Consider the equation $u_{xx}+2u_{xy}+u_{yy}=0.$ Write the equation in the coordinates $s=x, \ t =x-y$ and find the general solution of the equation.
So we have that $x=s$ and $y=s-t$ then assume that $u$ is a solution of the pde and thus have $v(s,t)=u(s,s-t)$. But a hint gives that $v_s=u_x+u_y$ and $v_{ss}=u_{xx}+u_{xy}+u_{yx}+u_{yy},$ how was that obtained?
For any function $z(x,y)$, the chain rule gives $$\frac{\partial z}{\partial s}=z_xx_s+z_yy_s=z_x+z_y\ .\tag{$*$}$$ Applying this to $z=u$ gives $$\frac{\partial u}{\partial s}=u_x+u_y\ ,$$ and so $$\frac{\partial^2u}{\partial s^2} =\frac{\partial u_x}{\partial s}+\frac{\partial u_y}{\partial s}\ .\tag{$*\!*$}$$ But now applying $(*)$ to $u_x$ and $u_y$ gives $$\frac{\partial u_x}{\partial s}=u_{xx}+u_{xy}\ ,\quad \frac{\partial u_y}{\partial s}=u_{yx}+u_{yy}\ ;$$ substituting back into $(**)$ gives $$u_{ss}=u_{xx}+2u_{xy}+u_{yy}\ ,$$ assuming that $u_{yx}=u_{xy}$.
Writing this in terms of a different function $v$ is probably, strictly speaking, correct.

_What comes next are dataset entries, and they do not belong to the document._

-- pv_equiv track=rewrite | github.com/c0c3t0/CodeChef-Solutions | Strings/Easy Pronunciation/easy_pronunciation.py | solve
-- ===== SOURCE A (Python) =====
-- def solve(lenght, text):
--     if lenght <= 3:
--         return "YES"
--
--     vowels = 'aeiou'
--     consonants = 0
--
--     for char in text:
--         if char not in vowels:
--             consonants += 1
--             if consonants == 4:
--                 break
--         else:
--             consonants = 0
--
--     if consonants == 4:
--         return "NO"
--     else:
--         return "YES"
-- ===== SOURCE B (Python) =====
-- def solve(lenght, text):
--     if lenght <= 3:
--         return "YES"
--     vowels = 'aeiou'
--     s = text
--     while len(s) >= 4:
--         if all(ch not in vowels for ch in s[:4]):
--             return "NO"
--         s = s[1:]
--     return "YES"
-- ===== Notes on version B (the rewrite author's own statement) =====
-- stated objective: alternative
-- what changed: Replaces the run-length counter with reset-on-vowel by a sliding-window scan that tests each 4-character window for being all consonants.
import Mathlib
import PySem

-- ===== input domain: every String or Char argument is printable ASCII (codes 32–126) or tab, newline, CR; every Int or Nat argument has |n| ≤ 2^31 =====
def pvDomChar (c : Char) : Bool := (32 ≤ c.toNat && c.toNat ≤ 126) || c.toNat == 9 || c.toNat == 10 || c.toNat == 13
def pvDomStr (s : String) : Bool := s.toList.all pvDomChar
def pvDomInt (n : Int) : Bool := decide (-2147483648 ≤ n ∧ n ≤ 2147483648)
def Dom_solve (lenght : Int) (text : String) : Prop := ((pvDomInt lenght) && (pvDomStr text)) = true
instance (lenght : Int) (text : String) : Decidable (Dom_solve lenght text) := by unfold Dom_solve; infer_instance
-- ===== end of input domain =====

-- B replaces A's run-length counter (reset on vowel, break at 4) by a sliding-window
-- scan testing each 4-character window; same O(n) cost (objective: alternative).

-- ===== PORT A =====
def pvVowels : List Char := ['a', 'e', 'i', 'o', 'u']

-- the for-loop over text with the counter; 'break' returns the counter (= 4) at once
def solveLoop : List Char → Int → Int
  | [], consonants => consonants
  | ch :: rest, consonants =>
    if ch ∉ pvVowels then
      if consonants + 1 = 4 then consonants + 1 else solveLoop rest (consonants + 1)
    else solveLoop rest 0

def solve (lenght : Int) (text : String) : String :=
  if lenght ≤ 3 then "YES"
  else if solveLoop text.toList 0 = 4 then "NO" else "YES"

-- ===== PORT B =====
-- the while-loop: test the window s[:4], then slide with s = s[1:]
def altLoop (s : List Char) : Option String :=
  if _h : 4 ≤ s.length then
    if (PySem.List.slice s none (some 4)).all (fun ch => decide (ch ∉ pvVowels)) then
      some "NO"
    else altLoop (PySem.List.slice s (some 1) none)
  else none
termination_by s.length
decreasing_by simp [PySem.List.slice_from_one]; omega

def solve_alt (lenght : Int) (text : String) : String :=
  if lenght ≤ 3 then "YES"
  else match altLoop text.toList with
    | some r => r
    | none => "YES"

-- ===== PRECONDITION & SPEC =====
def Spec_solve (lenght : Int) (text : String) (out : String) : Prop := out = solve_alt lenght text
instance (lenght : Int) (text : String) (out : String) : Decidable (Spec_solve lenght text out) := by unfold Spec_solve; infer_instance

-- ===== CLAIM (what is proved, stated in full; the proofs are below) =====
def Claim_equal_solve : Prop := ∀ (lenght : Int) (text : String), Dom_solve lenght text → Spec_solve lenght text (solve lenght text)

-- ===== LEMMAS AND PROOFS =====

-- number of leading consonants
def leadCons : List Char → Nat
  | [] => 0
  | c :: rest => if c ∉ pvVowels then leadCons rest + 1 else 0

theorem leadCons_le (l : List Char) : leadCons l ≤ l.length := by
  induction l with
  | nil => simp [leadCons]
  | cons c t ih => simp only [leadCons, List.length_cons]; split_ifs <;> omega

theorem altLoop_nil : altLoop [] = none := by
  rw [altLoop]; simp

theorem altLoop_cons (c : Char) (rest : List Char) :
    altLoop (c :: rest) = if 4 ≤ leadCons (c :: rest) then some "NO" else altLoop rest := by
  by_cases h : 4 ≤ (c :: rest).length
  · obtain ⟨b, d, e, t, rfl⟩ : ∃ b d e t, rest = b :: d :: e :: t := by
      match rest, h with | b :: d :: e :: t, _ => exact ⟨b, d, e, t, rfl⟩
    rw [altLoop, dif_pos h, PySem.List.slice_from_one]
    have hto := PySem.List.slice_to (b := (4 : Int)) (c :: b :: d :: e :: t) (by norm_num)
    norm_num at hto
    rw [hto]
    by_cases hc : c ∈ pvVowels <;> by_cases hb : b ∈ pvVowels <;>
      by_cases hd : d ∈ pvVowels <;> by_cases he : e ∈ pvVowels <;>
      simp [leadCons, hc, hb, hd, he]
  · rw [altLoop, dif_neg h]
    have h1 : leadCons (c :: rest) ≤ (c :: rest).length := leadCons_le _
    rw [if_neg (by omega)]
    cases rest with
    | nil => exact altLoop_nil.symm
    | cons d t =>
      rw [altLoop, dif_neg (by simp_all [List.length]; omega)]

theorem altLoop_of_lead (s : List Char) (h : 4 ≤ leadCons s) : altLoop s = some "NO" := by
  cases s with
  | nil => simp [leadCons] at h
  | cons c rest => rw [altLoop_cons, if_pos h]

theorem altLoop_result (s : List Char) (r : String) (h : altLoop s = some r) : r = "NO" := by
  induction s with
  | nil => rw [altLoop_nil] at h; cases h
  | cons c t ih =>
    rw [altLoop_cons] at h
    split_ifs at h with hh
    · exact (Option.some.inj h).symm
    · exact ih h

-- the main invariant: the counter loop hits 4 iff, together with k pending consonants,
-- a 4-consonant window exists
theorem loop_iff (s : List Char) : ∀ k : Int, 0 ≤ k → k ≤ 3 →
    (solveLoop s k = 4 ↔ (4 ≤ k + (leadCons s : Int) ∨ altLoop s = some "NO")) := by
  induction s with
  | nil =>
    intro k h0 h3
    simp [solveLoop, leadCons, altLoop_nil]
    omega
  | cons c rest ih =>
    intro k h0 h3
    by_cases hc : c ∉ pvVowels
    · have hlc : leadCons (c :: rest) = leadCons rest + 1 := by simp [leadCons, hc]
      rw [altLoop_cons, hlc]
      simp only [solveLoop, if_pos hc]
      by_cases hk : k + 1 = 4
      · rw [if_pos hk]
        constructor
        · intro _; left; push_cast; omega
        · intro _; exact hk
      · rw [if_neg hk, ih (k + 1) (by omega) (by omega)]
        by_cases hlead : 4 ≤ leadCons rest + 1
        · rw [if_pos hlead]
          constructor
          · intro _; right; rfl
          · intro _; left; omega
        · rw [if_neg hlead]
          constructor <;> rintro (h | h)
          · left; push_cast at h ⊢; omega
          · right; exact h
          · left; push_cast at h ⊢; omega
          · right; exact h
    · have hlc : leadCons (c :: rest) = 0 := by simp [leadCons, hc]
      rw [altLoop_cons, hlc, if_neg (by omega)]
      simp only [solveLoop, if_neg hc]
      rw [ih 0 le_rfl (by norm_num)]
      constructor <;> rintro (h | h)
      · right; exact altLoop_of_lead rest (by omega)
      · right; exact h
      · exfalso; omega
      · right; exact h

theorem solve_eq_alt (lenght : Int) (text : String) : solve lenght text = solve_alt lenght text := by
  unfold solve solve_alt
  by_cases hl : lenght ≤ 3
  · simp [hl]
  · simp only [if_neg hl]
    have hiff := loop_iff text.toList 0 le_rfl (by norm_num)
    rcases hA : altLoop text.toList with _ | r
    · have h4 : solveLoop text.toList 0 ≠ 4 := by
        intro hEq
        rcases hiff.mp hEq with h | h
        · have hle : 4 ≤ leadCons text.toList := by omega
          rw [altLoop_of_lead _ hle] at hA; cases hA
        · rw [hA] at h; cases h
      rw [if_neg h4]
    · obtain rfl := altLoop_result _ _ hA
      rw [if_pos (hiff.mpr (Or.inr hA))]

-- ===== VERDICT (by name: the statement is the Claim_ definition above) =====
theorem solve_spec : Claim_equal_solve := by
  intro lenght text _
  unfold Spec_solve
  exact solve_eq_alt lenght text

But IMHO it is really just confusing, and I prefer to think of it as the same quantity, just written in terms of different variables. By way of comparison, think of writing the circumference of a circle as $$C=2\pi r=u(r)\ ,\quad C=\pi d=v(d)\ .$$ These are two different functions, but surely the easy way to think of it is that it is the same quantity written in terms of different variables.